Collected data:
--- START ---

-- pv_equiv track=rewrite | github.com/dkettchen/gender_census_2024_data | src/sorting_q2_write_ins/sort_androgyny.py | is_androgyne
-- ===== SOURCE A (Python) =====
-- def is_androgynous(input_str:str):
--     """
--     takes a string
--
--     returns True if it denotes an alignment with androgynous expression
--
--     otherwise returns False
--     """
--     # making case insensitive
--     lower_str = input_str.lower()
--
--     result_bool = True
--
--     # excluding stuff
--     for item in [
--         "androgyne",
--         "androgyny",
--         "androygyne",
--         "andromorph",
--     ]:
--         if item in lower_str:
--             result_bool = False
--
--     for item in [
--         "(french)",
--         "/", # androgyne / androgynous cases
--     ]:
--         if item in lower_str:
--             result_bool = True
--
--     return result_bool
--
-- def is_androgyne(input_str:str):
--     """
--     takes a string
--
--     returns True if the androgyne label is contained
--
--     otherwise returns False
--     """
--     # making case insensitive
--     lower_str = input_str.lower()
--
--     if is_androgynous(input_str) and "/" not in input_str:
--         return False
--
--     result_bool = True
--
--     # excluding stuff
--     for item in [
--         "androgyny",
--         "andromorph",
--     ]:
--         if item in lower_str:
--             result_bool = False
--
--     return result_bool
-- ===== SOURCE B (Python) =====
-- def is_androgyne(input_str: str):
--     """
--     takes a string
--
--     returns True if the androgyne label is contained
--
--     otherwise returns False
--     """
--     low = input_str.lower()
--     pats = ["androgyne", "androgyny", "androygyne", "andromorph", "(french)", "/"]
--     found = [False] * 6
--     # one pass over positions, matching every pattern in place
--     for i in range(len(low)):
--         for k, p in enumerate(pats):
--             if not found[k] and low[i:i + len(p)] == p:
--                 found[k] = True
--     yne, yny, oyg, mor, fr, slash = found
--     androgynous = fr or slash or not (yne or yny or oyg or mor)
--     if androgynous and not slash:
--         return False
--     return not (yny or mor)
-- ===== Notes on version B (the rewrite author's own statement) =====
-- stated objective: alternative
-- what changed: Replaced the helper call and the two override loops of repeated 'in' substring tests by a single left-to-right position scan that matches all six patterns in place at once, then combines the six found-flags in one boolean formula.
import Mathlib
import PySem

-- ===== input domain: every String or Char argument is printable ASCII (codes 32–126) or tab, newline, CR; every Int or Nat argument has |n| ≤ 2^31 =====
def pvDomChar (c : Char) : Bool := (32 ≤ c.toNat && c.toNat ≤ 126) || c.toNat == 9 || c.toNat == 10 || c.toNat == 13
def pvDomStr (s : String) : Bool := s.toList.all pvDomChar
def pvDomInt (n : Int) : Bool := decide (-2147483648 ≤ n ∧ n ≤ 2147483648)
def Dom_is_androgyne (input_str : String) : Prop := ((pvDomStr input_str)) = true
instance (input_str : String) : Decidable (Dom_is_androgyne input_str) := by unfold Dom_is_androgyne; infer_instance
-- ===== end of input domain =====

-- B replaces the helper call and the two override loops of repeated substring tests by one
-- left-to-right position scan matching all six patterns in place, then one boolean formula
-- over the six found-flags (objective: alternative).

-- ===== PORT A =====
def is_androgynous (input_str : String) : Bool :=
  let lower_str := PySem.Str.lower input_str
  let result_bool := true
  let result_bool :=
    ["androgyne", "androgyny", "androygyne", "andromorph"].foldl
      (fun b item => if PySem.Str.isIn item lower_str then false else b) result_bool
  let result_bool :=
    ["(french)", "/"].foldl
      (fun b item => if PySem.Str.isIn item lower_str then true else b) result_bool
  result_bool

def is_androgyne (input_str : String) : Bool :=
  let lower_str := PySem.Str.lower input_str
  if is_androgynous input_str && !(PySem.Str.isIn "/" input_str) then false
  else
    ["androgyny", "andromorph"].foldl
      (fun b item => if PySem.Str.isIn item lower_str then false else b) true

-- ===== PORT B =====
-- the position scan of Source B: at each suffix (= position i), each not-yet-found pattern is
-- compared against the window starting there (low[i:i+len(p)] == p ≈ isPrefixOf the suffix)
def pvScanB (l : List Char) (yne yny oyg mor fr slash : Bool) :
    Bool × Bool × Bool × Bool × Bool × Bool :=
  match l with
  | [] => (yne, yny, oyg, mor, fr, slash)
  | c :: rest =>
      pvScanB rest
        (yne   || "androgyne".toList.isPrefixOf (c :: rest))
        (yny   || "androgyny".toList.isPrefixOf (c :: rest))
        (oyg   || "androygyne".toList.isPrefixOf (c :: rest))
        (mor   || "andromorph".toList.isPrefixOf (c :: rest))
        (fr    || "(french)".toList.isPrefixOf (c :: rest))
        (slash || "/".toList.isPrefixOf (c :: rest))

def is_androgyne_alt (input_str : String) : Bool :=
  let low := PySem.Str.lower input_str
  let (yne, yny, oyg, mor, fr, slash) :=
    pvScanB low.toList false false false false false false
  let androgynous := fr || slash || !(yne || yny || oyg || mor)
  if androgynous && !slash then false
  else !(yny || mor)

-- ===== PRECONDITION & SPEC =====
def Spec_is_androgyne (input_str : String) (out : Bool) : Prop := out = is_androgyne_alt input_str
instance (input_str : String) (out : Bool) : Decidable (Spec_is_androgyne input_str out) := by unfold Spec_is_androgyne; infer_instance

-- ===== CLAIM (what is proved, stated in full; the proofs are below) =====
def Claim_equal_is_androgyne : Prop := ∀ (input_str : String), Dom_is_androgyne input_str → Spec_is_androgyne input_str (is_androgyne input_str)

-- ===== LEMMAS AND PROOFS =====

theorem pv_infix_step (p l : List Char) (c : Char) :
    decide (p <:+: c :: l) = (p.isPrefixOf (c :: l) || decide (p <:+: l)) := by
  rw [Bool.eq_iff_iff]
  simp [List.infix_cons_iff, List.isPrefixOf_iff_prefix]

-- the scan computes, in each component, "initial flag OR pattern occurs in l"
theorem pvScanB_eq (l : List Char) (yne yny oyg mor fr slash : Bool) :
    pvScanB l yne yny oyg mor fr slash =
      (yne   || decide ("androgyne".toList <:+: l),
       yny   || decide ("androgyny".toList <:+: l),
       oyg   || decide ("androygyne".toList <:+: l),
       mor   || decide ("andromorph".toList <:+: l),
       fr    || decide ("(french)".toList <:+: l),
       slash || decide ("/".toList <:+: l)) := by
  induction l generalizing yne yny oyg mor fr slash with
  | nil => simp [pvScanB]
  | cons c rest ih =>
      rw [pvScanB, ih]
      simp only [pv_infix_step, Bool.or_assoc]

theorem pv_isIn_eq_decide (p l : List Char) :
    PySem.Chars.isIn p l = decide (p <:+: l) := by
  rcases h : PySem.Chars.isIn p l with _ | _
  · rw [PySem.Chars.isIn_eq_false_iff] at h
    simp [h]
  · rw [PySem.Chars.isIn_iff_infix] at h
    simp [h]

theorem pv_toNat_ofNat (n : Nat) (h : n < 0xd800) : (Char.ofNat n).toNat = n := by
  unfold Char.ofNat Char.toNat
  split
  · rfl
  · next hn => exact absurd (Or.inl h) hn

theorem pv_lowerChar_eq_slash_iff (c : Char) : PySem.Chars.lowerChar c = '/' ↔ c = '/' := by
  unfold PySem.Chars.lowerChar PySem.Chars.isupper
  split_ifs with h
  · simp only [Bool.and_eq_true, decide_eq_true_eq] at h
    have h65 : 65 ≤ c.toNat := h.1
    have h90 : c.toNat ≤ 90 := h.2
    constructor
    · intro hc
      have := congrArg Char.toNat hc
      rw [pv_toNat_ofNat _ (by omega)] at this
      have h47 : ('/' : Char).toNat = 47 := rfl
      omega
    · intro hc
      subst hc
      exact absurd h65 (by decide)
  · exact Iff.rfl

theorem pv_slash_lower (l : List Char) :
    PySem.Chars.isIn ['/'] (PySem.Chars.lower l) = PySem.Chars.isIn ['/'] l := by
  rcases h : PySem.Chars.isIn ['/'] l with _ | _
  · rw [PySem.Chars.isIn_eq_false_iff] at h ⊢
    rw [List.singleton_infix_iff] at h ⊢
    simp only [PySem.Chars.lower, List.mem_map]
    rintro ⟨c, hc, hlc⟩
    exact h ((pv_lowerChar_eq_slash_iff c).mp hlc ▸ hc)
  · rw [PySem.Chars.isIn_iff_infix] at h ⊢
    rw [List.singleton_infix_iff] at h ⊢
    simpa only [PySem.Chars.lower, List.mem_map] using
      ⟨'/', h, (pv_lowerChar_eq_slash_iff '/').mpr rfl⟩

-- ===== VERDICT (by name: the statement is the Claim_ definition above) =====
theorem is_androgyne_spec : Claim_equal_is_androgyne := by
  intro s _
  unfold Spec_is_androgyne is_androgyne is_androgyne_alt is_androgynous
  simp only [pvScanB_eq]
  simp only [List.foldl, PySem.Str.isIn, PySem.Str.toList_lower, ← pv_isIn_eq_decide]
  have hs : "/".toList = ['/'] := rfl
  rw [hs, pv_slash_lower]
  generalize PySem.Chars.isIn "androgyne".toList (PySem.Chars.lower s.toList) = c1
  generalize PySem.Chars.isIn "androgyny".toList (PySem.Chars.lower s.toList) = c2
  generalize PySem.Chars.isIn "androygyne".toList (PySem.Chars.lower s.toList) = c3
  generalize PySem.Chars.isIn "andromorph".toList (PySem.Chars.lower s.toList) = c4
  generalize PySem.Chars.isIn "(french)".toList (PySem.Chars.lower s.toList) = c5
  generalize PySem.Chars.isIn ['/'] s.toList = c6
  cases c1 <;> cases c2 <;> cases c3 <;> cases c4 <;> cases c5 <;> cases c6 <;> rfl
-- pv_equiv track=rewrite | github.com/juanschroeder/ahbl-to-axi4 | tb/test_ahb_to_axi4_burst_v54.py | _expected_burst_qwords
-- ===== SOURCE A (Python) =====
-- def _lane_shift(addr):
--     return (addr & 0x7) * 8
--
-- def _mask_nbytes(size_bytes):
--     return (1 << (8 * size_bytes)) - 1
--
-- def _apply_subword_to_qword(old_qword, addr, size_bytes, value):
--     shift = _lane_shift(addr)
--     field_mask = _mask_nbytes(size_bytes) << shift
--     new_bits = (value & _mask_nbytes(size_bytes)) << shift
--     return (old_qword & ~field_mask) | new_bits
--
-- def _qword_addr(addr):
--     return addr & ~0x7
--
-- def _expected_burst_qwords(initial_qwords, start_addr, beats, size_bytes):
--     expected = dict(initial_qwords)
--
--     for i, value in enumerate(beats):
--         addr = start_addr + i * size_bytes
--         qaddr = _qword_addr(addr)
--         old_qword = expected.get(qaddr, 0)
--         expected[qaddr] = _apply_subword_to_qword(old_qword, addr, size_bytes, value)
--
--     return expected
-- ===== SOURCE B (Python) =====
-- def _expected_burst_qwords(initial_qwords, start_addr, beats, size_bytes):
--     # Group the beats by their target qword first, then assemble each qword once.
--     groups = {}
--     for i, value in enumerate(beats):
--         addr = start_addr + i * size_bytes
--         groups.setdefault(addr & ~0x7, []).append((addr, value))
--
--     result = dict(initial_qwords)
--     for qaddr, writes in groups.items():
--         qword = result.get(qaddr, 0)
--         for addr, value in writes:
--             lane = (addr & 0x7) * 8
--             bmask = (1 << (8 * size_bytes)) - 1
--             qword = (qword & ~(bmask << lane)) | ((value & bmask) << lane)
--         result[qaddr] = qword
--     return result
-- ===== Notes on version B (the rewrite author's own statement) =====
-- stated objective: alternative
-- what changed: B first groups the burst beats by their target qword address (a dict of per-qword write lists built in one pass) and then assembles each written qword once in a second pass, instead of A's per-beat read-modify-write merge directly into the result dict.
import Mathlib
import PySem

--- END ---

Exercise objective:
Look for the string "override" in the records, and copy every line where it is found.

Output of the exercise:
-- what changed: Replaced the helper call and the two override loops of repeated 'in' substring tests by a single left-to-right position scan that matches all six patterns in place at once, then combines the six found-flags in one boolean formula.
-- B replaces the helper call and the two override loops of repeated substring tests by one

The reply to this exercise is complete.